**What you should do:** Please restate exactly what appears in the records below from the first line to the line where "def pvDomStr (s" is, that line included.
====== Supplied material ======
-- pv_equiv track=rewrite | github.com/AlexanderRay8/AdventOfCode | 2021/day3/day3.py | find_least_candidates
-- ===== SOURCE A (Python) =====
-- def count_bits_at_pos(bitpos:int, numlist: list):
--     zero_amt = 0
--     one_amt = 0
--
--     for num in numlist:
--         if num[bitpos] == '0':
--             zero_amt += 1
--         if num[bitpos] == '1':
--             one_amt += 1
--
--     return (zero_amt, one_amt)
--
-- def find_least_candidates(bitpos:int, numlist: list):
--     zero_amt, one_amt = count_bits_at_pos(bitpos, numlist)
--     new_list = []
--     bit = '0'
--     if one_amt < zero_amt:
--         bit = '1'
--
--     for num in numlist:
--         if num[bitpos] == bit:
--             new_list.append(num)
--
--     return new_list
-- ===== SOURCE B (Python) =====
-- def find_least_candidates(bitpos: int, numlist: list):
--     zeros = []
--     ones = []
--     for num in numlist:
--         c = num[bitpos]
--         if c == '0':
--             zeros.append(num)
--         elif c == '1':
--             ones.append(num)
--     return ones if len(ones) < len(zeros) else zeros
-- ===== Notes on version B (the rewrite author's own statement) =====
-- stated objective: simpler
-- what changed: Single pass partitioning strings into a zeros and a ones list, then returning the shorter ones list (zeros on ties) by comparing list lengths, instead of a separate counting pass followed by a second filtering pass.
import Mathlib
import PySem

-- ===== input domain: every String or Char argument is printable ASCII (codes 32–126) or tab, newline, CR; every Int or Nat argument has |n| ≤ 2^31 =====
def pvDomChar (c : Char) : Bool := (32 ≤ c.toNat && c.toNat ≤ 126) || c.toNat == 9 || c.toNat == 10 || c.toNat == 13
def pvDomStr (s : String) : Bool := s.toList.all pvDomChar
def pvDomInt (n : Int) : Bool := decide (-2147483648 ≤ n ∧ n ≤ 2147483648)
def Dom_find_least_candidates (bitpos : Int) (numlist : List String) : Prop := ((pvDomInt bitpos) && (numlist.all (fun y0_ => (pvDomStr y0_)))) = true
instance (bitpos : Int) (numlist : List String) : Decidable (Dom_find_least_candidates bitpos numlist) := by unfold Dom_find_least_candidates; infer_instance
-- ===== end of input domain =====

-- B partitions the strings into a zeros list and a ones list in one pass and returns
-- the strictly shorter ones list (zeros on ties), replacing A's count-then-filter two passes; objective: simpler.
-- ===== PORT A =====
def count_bits_at_pos (bitpos : Int) (numlist : List String) : Int × Int :=
  numlist.foldl (fun acc num =>
    let zero_amt := if PySem.List.pyGetD num.toList bitpos ' ' = '0' then acc.1 + 1 else acc.1
    let one_amt := if PySem.List.pyGetD num.toList bitpos ' ' = '1' then acc.2 + 1 else acc.2
    (zero_amt, one_amt)) (0, 0)

def find_least_candidates (bitpos : Int) (numlist : List String) : List String :=
  let counts := count_bits_at_pos bitpos numlist
  let bit : Char := if counts.2 < counts.1 then '1' else '0'
  numlist.foldl (fun new_list num =>
    if PySem.List.pyGetD num.toList bitpos ' ' = bit then new_list ++ [num] else new_list) []

-- ===== PORT B =====
def find_least_candidates_alt (bitpos : Int) (numlist : List String) : List String :=
  let p := numlist.foldl (fun (acc : List String × List String) num =>
    let c := PySem.List.pyGetD num.toList bitpos ' '
    if c = '0' then (acc.1 ++ [num], acc.2)
    else if c = '1' then (acc.1, acc.2 ++ [num])
    else acc) ([], [])
  if p.2.length < p.1.length then p.2 else p.1

-- ===== PRECONDITION & SPEC =====
-- Pre_ excludes exactly the inputs where num[bitpos] raises IndexError in Python.
def Pre_find_least_candidates (bitpos : Int) (numlist : List String) : Prop :=
  ∀ num ∈ numlist, PySem.Raise.InRange num.toList.length bitpos
instance (bitpos : Int) (numlist : List String) : Decidable (Pre_find_least_candidates bitpos numlist) := by unfold Pre_find_least_candidates; infer_instance
def pvWitness_find_least_candidates : Int × List String := (0, ["01", "10", "11"])
def Spec_find_least_candidates (bitpos : Int) (numlist : List String) (out : List String) : Prop := out = find_least_candidates_alt bitpos numlist
instance (bitpos : Int) (numlist : List String) (out : List String) : Decidable (Spec_find_least_candidates bitpos numlist out) := by unfold Spec_find_least_candidates; infer_instance

-- ===== CLAIM (what is proved, stated in full; the proofs are below) =====
def Claim_equal_find_least_candidates : Prop := ∀ (bitpos : Int) (numlist : List String), Dom_find_least_candidates bitpos numlist → Pre_find_least_candidates bitpos numlist → Spec_find_least_candidates bitpos numlist (find_least_candidates bitpos numlist)

-- ===== LEMMAS AND PROOFS =====
-- A's counting loop computes the two countP's.
theorem count_bits_foldl (bitpos : Int) (numlist : List String) (a b : Int) :
    numlist.foldl (fun acc num =>
      let zero_amt := if PySem.List.pyGetD num.toList bitpos ' ' = '0' then acc.1 + 1 else acc.1
      let one_amt := if PySem.List.pyGetD num.toList bitpos ' ' = '1' then acc.2 + 1 else acc.2
      (zero_amt, one_amt)) (a, b)
    = (a + (numlist.countP (fun num => PySem.List.pyGetD num.toList bitpos ' ' = '0')),
       b + (numlist.countP (fun num => PySem.List.pyGetD num.toList bitpos ' ' = '1'))) := by
  induction numlist generalizing a b with
  | nil => simp
  | cons x xs ih =>
      simp only [List.foldl_cons, List.countP_cons, ih]
      by_cases h0 : PySem.List.pyGetD x.toList bitpos ' ' = '0' <;>
        by_cases h1 : PySem.List.pyGetD x.toList bitpos ' ' = '1' <;>
        simp [h0, h1] <;> omega

-- B's partitioning loop computes the two filters.
theorem partition_foldl (bitpos : Int) (numlist : List String) (zs os : List String) :
    numlist.foldl (fun (acc : List String × List String) num =>
      let c := PySem.List.pyGetD num.toList bitpos ' '
      if c = '0' then (acc.1 ++ [num], acc.2)
      else if c = '1' then (acc.1, acc.2 ++ [num])
      else acc) (zs, os)
    = (zs ++ numlist.filter (fun num => PySem.List.pyGetD num.toList bitpos ' ' = '0'),
       os ++ numlist.filter (fun num => PySem.List.pyGetD num.toList bitpos ' ' = '1')) := by
  induction numlist generalizing zs os with
  | nil => simp
  | cons x xs ih =>
      simp only [List.foldl_cons, List.filter_cons]
      by_cases h0 : PySem.List.pyGetD x.toList bitpos ' ' = '0'
      · have h1 : ¬ PySem.List.pyGetD x.toList bitpos ' ' = '1' := by simp [h0]
        simp [h0, ih]
      · by_cases h1 : PySem.List.pyGetD x.toList bitpos ' ' = '1' <;> simp [h0, h1, ih]

-- ===== VERDICT (by name: the statement is the Claim_ definition above) =====
theorem find_least_candidates_spec : Claim_equal_find_least_candidates := by
  unfold Claim_equal_find_least_candidates
  intro bitpos numlist _ _
  unfold Spec_find_least_candidates find_least_candidates find_least_candidates_alt count_bits_at_pos
  rw [count_bits_foldl, partition_foldl]
  simp only [List.nil_append, zero_add, ← List.countP_eq_length_filter]
  by_cases h : (numlist.countP (fun num => PySem.List.pyGetD num.toList bitpos ' ' = '1'))
      < (numlist.countP (fun num => PySem.List.pyGetD num.toList bitpos ' ' = '0'))
  · have h' : ((numlist.countP (fun num => PySem.List.pyGetD num.toList bitpos ' ' = '1')) : Int)
        < ((numlist.countP (fun num => PySem.List.pyGetD num.toList bitpos ' ' = '0')) : Int) := by
      exact_mod_cast h
    simp only [h', if_pos]
    rw [if_pos h]
    simpa using PySem.List.foldl_append_if
      (fun num => decide (PySem.List.pyGetD num.toList bitpos ' ' = '1')) id numlist []
  · have h' : ¬ ((numlist.countP (fun num => PySem.List.pyGetD num.toList bitpos ' ' = '1')) : Int)
        < ((numlist.countP (fun num => PySem.List.pyGetD num.toList bitpos ' ' = '0')) : Int) := by
      exact_mod_cast h
    simp only [h', if_false]
    rw [if_neg h]
    simpa using PySem.List.foldl_append_if
      (fun num => decide (PySem.List.pyGetD num.toList bitpos ' ' = '0')) id numlist []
======
**Reply to the task:**
-- pv_equiv track=rewrite | github.com/AlexanderRay8/AdventOfCode | 2021/day3/day3.py | find_least_candidates
-- ===== SOURCE A (Python) =====
-- def count_bits_at_pos(bitpos:int, numlist: list):
--     zero_amt = 0
--     one_amt = 0
--
--     for num in numlist:
--         if num[bitpos] == '0':
--             zero_amt += 1
--         if num[bitpos] == '1':
--             one_amt += 1
--
--     return (zero_amt, one_amt)
--
-- def find_least_candidates(bitpos:int, numlist: list):
--     zero_amt, one_amt = count_bits_at_pos(bitpos, numlist)
--     new_list = []
--     bit = '0'
--     if one_amt < zero_amt:
--         bit = '1'
--
--     for num in numlist:
--         if num[bitpos] == bit:
--             new_list.append(num)
--
--     return new_list
-- ===== SOURCE B (Python) =====
-- def find_least_candidates(bitpos: int, numlist: list):
--     zeros = []
--     ones = []
--     for num in numlist:
--         c = num[bitpos]
--         if c == '0':
--             zeros.append(num)
--         elif c == '1':
--             ones.append(num)
--     return ones if len(ones) < len(zeros) else zeros
-- ===== Notes on version B (the rewrite author's own statement) =====
-- stated objective: simpler
-- what changed: Single pass partitioning strings into a zeros and a ones list, then returning the shorter ones list (zeros on ties) by comparing list lengths, instead of a separate counting pass followed by a second filtering pass.
import Mathlib
import PySem

-- ===== input domain: every String or Char argument is printable ASCII (codes 32–126) or tab, newline, CR; every Int or Nat argument has |n| ≤ 2^31 =====
def pvDomChar (c : Char) : Bool := (32 ≤ c.toNat && c.toNat ≤ 126) || c.toNat == 9 || c.toNat == 10 || c.toNat == 13
def pvDomStr (s : String) : Bool := s.toList.all pvDomChar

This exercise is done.